- _Task to carry out_:
Look for the word "track" in the entries below, then copy every line that has it.

Collected data entries:
·····

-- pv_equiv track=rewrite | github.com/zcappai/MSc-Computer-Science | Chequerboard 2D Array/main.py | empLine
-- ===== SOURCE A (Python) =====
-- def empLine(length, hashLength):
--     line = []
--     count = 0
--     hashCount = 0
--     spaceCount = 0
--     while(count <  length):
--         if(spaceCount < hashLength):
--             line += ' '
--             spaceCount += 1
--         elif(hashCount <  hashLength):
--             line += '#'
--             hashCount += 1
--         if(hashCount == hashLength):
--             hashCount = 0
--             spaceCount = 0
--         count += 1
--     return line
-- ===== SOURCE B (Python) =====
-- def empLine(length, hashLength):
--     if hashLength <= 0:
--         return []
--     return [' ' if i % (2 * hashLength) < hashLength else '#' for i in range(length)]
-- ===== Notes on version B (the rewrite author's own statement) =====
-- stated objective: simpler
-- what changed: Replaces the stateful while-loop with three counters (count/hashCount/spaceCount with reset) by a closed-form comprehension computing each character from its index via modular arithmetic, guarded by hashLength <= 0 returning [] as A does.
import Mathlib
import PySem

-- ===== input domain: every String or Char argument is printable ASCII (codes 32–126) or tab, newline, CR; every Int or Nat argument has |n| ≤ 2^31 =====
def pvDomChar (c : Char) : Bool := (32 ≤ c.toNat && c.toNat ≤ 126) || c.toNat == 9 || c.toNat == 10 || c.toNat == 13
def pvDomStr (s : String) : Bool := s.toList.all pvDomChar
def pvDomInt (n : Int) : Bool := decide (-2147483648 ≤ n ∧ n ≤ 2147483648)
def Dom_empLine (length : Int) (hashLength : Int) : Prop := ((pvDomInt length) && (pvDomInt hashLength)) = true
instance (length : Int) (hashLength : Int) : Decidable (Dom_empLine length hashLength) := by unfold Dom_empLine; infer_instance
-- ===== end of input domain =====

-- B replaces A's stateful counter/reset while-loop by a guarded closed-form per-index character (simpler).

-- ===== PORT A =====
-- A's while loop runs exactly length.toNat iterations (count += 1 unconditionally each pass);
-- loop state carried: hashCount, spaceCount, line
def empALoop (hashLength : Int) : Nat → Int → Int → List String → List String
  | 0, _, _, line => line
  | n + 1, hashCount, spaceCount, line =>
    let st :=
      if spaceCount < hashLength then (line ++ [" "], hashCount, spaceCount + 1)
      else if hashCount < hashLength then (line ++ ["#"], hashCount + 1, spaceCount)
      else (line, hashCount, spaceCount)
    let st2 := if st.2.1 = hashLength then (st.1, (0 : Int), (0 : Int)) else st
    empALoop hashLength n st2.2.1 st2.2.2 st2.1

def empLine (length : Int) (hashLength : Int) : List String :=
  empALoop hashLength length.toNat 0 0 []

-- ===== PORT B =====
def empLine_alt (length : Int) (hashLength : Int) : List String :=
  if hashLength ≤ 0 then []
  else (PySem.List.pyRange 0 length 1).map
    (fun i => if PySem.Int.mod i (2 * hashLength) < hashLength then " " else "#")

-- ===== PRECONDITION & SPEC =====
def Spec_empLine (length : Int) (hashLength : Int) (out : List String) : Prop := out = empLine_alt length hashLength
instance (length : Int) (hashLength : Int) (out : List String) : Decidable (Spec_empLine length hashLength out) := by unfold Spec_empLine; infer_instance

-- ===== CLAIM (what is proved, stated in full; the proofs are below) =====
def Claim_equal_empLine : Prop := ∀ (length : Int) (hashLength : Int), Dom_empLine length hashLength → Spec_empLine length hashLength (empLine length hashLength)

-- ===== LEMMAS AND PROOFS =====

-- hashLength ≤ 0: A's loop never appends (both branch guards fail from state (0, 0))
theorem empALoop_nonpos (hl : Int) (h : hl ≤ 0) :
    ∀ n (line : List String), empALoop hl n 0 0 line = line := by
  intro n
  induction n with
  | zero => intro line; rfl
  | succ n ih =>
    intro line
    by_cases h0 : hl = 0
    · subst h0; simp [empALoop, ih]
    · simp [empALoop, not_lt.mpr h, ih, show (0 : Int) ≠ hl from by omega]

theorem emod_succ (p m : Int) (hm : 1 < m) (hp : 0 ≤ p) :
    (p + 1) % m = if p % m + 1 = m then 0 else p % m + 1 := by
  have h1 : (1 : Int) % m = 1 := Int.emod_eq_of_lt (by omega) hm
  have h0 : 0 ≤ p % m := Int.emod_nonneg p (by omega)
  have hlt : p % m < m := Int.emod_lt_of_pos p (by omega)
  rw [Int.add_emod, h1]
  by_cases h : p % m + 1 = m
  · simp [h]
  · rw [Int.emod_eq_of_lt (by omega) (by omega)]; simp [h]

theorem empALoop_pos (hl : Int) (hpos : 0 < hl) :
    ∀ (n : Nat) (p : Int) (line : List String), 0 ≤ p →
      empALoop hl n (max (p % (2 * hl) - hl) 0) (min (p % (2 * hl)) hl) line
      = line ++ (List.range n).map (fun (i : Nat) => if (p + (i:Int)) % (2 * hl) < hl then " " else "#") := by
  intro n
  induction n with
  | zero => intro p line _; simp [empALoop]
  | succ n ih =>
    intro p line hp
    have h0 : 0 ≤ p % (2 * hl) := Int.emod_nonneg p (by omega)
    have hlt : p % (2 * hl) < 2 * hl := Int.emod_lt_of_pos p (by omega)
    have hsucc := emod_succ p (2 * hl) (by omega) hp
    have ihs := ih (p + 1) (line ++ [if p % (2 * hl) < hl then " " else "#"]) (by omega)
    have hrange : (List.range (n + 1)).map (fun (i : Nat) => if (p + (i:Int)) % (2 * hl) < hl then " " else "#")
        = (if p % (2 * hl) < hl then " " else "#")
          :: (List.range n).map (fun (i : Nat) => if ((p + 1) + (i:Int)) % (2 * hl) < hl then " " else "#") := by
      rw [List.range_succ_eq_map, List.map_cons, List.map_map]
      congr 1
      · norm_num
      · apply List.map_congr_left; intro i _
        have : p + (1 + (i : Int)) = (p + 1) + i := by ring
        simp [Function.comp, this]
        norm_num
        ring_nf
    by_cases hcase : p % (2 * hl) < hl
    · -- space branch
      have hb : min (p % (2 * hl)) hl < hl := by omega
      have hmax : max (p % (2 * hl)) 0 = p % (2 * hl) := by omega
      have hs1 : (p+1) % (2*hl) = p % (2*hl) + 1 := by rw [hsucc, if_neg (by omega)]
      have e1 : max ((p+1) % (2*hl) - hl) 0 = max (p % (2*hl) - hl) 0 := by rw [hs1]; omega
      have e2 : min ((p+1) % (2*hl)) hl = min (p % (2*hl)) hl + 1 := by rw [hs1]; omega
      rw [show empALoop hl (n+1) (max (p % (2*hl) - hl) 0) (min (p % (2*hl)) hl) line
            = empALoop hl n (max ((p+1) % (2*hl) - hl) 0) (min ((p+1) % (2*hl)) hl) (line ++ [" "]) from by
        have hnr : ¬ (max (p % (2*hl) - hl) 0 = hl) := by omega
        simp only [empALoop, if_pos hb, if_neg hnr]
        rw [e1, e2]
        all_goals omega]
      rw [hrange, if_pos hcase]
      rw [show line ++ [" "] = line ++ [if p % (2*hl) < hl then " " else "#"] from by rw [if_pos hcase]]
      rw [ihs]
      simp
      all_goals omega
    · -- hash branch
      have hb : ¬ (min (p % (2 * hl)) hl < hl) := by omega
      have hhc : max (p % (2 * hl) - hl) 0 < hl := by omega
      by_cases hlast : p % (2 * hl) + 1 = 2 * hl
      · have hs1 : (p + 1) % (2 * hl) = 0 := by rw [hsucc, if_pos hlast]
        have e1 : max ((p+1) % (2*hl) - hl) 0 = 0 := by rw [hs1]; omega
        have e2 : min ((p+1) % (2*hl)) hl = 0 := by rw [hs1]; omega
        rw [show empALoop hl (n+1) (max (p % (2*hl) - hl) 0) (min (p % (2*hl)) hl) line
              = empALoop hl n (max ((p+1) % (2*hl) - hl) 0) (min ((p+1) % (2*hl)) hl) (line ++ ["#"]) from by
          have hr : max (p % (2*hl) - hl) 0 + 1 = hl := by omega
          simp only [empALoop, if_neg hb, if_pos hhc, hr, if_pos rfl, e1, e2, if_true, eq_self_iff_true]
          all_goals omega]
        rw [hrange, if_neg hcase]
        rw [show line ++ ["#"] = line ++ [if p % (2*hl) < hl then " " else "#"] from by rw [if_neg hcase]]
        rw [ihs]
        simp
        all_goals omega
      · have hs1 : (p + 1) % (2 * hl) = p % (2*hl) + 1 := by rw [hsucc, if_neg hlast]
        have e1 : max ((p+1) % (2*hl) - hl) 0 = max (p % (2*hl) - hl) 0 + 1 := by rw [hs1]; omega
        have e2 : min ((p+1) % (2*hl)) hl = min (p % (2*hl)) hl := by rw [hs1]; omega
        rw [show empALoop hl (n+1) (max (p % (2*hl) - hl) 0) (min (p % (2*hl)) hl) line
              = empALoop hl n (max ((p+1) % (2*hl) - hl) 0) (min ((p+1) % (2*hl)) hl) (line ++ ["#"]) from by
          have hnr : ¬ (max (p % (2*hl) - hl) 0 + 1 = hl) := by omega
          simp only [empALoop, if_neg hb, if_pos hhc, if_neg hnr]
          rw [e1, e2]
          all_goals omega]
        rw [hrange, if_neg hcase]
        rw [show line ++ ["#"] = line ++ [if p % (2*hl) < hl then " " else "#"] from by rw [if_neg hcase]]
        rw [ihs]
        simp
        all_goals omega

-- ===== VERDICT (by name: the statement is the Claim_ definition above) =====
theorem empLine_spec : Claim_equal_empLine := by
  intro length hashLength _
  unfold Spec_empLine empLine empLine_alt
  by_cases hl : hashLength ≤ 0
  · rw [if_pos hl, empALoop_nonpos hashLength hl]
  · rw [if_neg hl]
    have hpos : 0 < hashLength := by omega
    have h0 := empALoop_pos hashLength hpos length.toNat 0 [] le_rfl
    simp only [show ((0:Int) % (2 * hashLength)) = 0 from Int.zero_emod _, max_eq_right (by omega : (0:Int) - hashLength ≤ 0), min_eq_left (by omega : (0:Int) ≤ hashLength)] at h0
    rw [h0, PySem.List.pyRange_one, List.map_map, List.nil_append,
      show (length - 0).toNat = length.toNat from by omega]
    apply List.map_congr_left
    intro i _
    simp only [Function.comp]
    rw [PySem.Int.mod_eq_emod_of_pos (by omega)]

·····

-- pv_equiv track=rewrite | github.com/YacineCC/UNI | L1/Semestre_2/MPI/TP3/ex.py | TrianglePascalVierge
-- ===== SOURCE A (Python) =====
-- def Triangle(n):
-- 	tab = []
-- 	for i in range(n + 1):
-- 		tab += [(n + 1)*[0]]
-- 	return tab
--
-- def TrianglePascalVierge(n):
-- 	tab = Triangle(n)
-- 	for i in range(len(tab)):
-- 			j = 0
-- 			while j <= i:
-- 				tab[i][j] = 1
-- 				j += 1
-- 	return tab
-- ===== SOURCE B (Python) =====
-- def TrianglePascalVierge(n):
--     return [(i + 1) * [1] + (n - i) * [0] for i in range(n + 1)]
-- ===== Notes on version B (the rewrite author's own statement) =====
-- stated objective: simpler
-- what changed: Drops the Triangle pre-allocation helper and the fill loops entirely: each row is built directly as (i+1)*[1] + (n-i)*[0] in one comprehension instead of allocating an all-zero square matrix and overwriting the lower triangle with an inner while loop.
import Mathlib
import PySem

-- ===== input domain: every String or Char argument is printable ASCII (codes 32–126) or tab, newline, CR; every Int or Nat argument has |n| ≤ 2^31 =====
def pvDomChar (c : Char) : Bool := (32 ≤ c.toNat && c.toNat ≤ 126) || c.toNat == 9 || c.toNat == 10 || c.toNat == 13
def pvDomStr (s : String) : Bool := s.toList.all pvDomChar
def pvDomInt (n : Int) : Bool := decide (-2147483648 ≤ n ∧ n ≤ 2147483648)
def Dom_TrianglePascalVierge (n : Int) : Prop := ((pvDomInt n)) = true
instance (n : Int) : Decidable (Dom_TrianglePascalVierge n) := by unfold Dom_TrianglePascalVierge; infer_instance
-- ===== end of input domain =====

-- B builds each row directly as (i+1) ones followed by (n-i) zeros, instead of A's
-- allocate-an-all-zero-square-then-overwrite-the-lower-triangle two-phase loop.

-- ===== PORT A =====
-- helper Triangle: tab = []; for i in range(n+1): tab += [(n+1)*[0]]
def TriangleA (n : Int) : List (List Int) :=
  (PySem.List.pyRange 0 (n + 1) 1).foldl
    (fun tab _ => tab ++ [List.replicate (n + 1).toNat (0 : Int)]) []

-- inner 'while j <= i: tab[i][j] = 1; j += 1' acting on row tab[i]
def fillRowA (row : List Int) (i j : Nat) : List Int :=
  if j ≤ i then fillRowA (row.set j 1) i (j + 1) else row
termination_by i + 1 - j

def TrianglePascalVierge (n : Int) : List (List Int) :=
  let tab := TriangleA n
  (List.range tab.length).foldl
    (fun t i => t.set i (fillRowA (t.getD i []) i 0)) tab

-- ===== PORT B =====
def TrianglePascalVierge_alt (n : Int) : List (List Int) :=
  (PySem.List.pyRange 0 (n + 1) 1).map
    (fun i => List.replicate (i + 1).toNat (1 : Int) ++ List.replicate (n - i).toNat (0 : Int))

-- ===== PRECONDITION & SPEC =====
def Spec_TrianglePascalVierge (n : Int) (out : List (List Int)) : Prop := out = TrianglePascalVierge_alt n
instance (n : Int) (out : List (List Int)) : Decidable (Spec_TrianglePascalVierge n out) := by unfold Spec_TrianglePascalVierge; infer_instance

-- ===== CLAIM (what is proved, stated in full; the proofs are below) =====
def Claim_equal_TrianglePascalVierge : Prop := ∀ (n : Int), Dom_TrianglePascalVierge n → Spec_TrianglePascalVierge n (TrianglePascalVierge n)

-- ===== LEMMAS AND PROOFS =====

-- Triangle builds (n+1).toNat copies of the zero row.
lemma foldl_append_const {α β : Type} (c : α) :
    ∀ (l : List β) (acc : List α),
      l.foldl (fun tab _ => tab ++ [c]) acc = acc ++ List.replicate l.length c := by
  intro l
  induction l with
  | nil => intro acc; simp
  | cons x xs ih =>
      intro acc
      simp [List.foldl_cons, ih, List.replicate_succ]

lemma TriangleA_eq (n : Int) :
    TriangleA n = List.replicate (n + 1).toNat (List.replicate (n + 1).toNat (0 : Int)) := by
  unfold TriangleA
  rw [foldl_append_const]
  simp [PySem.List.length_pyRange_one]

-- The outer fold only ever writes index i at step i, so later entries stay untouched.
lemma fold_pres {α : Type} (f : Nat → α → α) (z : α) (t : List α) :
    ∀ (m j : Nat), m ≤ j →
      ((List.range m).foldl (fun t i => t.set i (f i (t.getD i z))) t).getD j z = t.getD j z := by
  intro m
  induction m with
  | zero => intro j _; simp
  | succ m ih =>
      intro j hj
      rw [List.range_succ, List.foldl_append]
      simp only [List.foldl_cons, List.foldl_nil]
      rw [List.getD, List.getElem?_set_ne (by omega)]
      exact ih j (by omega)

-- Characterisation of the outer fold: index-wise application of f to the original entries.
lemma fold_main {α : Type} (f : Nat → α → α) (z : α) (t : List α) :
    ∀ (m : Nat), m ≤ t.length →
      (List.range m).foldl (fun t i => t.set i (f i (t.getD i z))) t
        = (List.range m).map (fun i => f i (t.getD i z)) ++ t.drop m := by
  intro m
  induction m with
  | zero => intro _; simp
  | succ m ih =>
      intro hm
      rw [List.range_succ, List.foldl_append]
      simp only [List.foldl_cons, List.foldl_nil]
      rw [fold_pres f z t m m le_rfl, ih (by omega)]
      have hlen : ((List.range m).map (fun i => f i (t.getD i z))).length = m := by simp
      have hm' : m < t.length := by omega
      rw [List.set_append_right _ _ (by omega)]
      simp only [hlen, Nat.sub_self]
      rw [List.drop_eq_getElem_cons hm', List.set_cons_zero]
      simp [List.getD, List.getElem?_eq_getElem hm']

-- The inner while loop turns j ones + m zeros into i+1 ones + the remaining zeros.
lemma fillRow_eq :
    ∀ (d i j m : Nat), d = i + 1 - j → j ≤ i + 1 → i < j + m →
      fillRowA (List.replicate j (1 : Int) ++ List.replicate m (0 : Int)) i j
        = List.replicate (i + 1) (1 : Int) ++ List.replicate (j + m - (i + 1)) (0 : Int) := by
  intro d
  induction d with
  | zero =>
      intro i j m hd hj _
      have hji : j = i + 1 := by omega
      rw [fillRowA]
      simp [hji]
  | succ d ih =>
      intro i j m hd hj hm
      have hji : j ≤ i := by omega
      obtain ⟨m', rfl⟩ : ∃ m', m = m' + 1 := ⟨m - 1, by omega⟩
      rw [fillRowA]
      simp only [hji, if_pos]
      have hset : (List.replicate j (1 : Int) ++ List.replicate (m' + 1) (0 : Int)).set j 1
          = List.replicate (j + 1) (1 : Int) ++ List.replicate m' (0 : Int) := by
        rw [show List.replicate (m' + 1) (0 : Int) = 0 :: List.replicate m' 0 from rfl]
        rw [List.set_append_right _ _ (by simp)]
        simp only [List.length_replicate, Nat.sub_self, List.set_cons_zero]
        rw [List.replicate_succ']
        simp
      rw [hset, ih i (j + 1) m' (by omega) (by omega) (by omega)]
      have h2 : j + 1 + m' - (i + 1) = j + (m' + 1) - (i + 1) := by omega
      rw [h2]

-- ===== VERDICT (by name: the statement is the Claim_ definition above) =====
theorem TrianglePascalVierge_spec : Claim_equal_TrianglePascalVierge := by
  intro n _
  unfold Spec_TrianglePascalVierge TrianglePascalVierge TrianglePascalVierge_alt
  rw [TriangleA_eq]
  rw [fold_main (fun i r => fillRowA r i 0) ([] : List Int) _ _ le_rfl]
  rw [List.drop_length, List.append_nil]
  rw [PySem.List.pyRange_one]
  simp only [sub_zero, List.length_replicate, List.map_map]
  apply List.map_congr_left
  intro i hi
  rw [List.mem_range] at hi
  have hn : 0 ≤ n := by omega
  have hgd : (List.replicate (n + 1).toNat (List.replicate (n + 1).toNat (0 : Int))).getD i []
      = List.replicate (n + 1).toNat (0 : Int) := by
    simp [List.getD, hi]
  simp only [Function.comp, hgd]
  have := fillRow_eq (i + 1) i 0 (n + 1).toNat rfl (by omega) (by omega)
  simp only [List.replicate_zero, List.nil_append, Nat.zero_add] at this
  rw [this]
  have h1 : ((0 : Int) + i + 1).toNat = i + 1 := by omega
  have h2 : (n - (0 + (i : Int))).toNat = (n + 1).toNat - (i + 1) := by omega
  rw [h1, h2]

·····

- _Answer area_:
-- pv_equiv track=rewrite | github.com/zcappai/MSc-Computer-Science | Chequerboard 2D Array/main.py | empLine
-- pv_equiv track=rewrite | github.com/YacineCC/UNI | L1/Semestre_2/MPI/TP3/ex.py | TrianglePascalVierge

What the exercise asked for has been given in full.